_Work item_
Transcribe all of the data, leaving nothing out and changing nothing.

_Data extract_
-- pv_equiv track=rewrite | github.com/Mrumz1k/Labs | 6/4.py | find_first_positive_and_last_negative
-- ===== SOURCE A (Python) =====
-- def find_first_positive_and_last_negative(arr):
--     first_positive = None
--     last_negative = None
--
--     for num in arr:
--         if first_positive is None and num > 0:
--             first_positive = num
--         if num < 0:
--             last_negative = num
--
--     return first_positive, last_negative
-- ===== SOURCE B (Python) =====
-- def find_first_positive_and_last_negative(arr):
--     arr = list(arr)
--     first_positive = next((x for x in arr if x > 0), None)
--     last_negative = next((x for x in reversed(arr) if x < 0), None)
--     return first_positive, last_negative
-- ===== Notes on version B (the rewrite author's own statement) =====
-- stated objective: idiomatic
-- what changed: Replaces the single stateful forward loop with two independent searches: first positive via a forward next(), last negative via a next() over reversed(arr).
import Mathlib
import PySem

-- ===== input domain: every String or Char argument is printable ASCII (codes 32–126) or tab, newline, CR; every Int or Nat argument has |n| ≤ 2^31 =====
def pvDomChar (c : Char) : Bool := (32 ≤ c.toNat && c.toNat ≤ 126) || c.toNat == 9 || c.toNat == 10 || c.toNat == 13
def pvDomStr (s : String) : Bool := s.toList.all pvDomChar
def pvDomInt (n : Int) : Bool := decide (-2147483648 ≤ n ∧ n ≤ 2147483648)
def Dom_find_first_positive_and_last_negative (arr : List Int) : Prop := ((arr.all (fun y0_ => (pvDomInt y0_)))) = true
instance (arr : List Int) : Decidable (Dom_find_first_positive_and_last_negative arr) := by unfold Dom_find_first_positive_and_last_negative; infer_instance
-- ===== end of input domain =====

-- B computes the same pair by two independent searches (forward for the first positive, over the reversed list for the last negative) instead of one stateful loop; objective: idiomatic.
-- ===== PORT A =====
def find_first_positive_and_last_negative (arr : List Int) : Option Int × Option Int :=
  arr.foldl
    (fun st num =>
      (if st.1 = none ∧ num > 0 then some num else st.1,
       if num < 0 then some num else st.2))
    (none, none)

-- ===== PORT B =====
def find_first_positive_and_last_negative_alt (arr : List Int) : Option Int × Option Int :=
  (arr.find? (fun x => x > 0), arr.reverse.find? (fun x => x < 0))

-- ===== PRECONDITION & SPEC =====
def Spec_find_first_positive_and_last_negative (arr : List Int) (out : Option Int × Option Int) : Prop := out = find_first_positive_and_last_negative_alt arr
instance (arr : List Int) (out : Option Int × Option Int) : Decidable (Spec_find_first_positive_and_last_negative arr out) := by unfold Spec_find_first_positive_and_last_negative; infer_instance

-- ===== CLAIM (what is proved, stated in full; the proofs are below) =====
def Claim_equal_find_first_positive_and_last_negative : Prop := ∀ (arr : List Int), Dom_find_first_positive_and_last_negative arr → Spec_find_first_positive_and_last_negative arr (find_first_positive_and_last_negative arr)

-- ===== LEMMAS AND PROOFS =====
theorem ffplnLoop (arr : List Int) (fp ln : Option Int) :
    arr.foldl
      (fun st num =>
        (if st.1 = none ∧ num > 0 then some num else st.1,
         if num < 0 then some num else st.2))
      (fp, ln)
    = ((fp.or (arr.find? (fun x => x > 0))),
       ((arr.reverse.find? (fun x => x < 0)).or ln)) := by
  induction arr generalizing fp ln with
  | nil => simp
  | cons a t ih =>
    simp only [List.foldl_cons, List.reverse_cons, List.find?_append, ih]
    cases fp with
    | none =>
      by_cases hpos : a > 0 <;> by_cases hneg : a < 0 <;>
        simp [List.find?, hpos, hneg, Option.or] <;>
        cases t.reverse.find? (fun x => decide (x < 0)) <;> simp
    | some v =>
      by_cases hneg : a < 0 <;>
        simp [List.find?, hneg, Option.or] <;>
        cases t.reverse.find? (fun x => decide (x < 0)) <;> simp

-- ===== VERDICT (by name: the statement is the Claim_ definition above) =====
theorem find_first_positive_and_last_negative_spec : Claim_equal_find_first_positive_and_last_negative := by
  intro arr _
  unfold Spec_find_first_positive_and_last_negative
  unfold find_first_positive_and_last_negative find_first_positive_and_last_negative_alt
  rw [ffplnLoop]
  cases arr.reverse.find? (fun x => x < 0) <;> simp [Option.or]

_Answer area_
-- pv_equiv track=rewrite | github.com/Mrumz1k/Labs | 6/4.py | find_first_positive_and_last_negative
-- ===== SOURCE A (Python) =====
-- def find_first_positive_and_last_negative(arr):
--     first_positive = None
--     last_negative = None
--
--     for num in arr:
--         if first_positive is None and num > 0:
--             first_positive = num
--         if num < 0:
--             last_negative = num
--
--     return first_positive, last_negative
-- ===== SOURCE B (Python) =====
-- def find_first_positive_and_last_negative(arr):
--     arr = list(arr)
--     first_positive = next((x for x in arr if x > 0), None)
--     last_negative = next((x for x in reversed(arr) if x < 0), None)
--     return first_positive, last_negative
-- ===== Notes on version B (the rewrite author's own statement) =====
-- stated objective: idiomatic
-- what changed: Replaces the single stateful forward loop with two independent searches: first positive via a forward next(), last negative via a next() over reversed(arr).
import Mathlib
import PySem

-- ===== input domain: every String or Char argument is printable ASCII (codes 32–126) or tab, newline, CR; every Int or Nat argument has |n| ≤ 2^31 =====
def pvDomChar (c : Char) : Bool := (32 ≤ c.toNat && c.toNat ≤ 126) || c.toNat == 9 || c.toNat == 10 || c.toNat == 13
def pvDomStr (s : String) : Bool := s.toList.all pvDomChar
def pvDomInt (n : Int) : Bool := decide (-2147483648 ≤ n ∧ n ≤ 2147483648)
def Dom_find_first_positive_and_last_negative (arr : List Int) : Prop := ((arr.all (fun y0_ => (pvDomInt y0_)))) = true
instance (arr : List Int) : Decidable (Dom_find_first_positive_and_last_negative arr) := by unfold Dom_find_first_positive_and_last_negative; infer_instance
-- ===== end of input domain =====

-- B computes the same pair by two independent searches (forward for the first positive, over the reversed list for the last negative) instead of one stateful loop; objective: idiomatic.
-- ===== PORT A =====
def find_first_positive_and_last_negative (arr : List Int) : Option Int × Option Int :=
  arr.foldl
    (fun st num =>
      (if st.1 = none ∧ num > 0 then some num else st.1,
       if num < 0 then some num else st.2))
    (none, none)

-- ===== PORT B =====
def find_first_positive_and_last_negative_alt (arr : List Int) : Option Int × Option Int :=
  (arr.find? (fun x => x > 0), arr.reverse.find? (fun x => x < 0))

-- ===== PRECONDITION & SPEC =====
def Spec_find_first_positive_and_last_negative (arr : List Int) (out : Option Int × Option Int) : Prop := out = find_first_positive_and_last_negative_alt arr
instance (arr : List Int) (out : Option Int × Option Int) : Decidable (Spec_find_first_positive_and_last_negative arr out) := by unfold Spec_find_first_positive_and_last_negative; infer_instance

-- ===== CLAIM (what is proved, stated in full; the proofs are below) =====
def Claim_equal_find_first_positive_and_last_negative : Prop := ∀ (arr : List Int), Dom_find_first_positive_and_last_negative arr → Spec_find_first_positive_and_last_negative arr (find_first_positive_and_last_negative arr)

-- ===== LEMMAS AND PROOFS =====
theorem ffplnLoop (arr : List Int) (fp ln : Option Int) :
    arr.foldl
      (fun st num =>
        (if st.1 = none ∧ num > 0 then some num else st.1,
         if num < 0 then some num else st.2))
      (fp, ln)
    = ((fp.or (arr.find? (fun x => x > 0))),
       ((arr.reverse.find? (fun x => x < 0)).or ln)) := by
  induction arr generalizing fp ln with
  | nil => simp
  | cons a t ih =>
    simp only [List.foldl_cons, List.reverse_cons, List.find?_append, ih]
    cases fp with
    | none =>
      by_cases hpos : a > 0 <;> by_cases hneg : a < 0 <;>
        simp [List.find?, hpos, hneg, Option.or] <;>
        cases t.reverse.find? (fun x => decide (x < 0)) <;> simp
    | some v =>
      by_cases hneg : a < 0 <;>
        simp [List.find?, hneg, Option.or] <;>
        cases t.reverse.find? (fun x => decide (x < 0)) <;> simp

-- ===== VERDICT (by name: the statement is the Claim_ definition above) =====
theorem find_first_positive_and_last_negative_spec : Claim_equal_find_first_positive_and_last_negative := by
  intro arr _
  unfold Spec_find_first_positive_and_last_negative
  unfold find_first_positive_and_last_negative find_first_positive_and_last_negative_alt
  rw [ffplnLoop]
  cases arr.reverse.find? (fun x => x < 0) <;> simp [Option.or]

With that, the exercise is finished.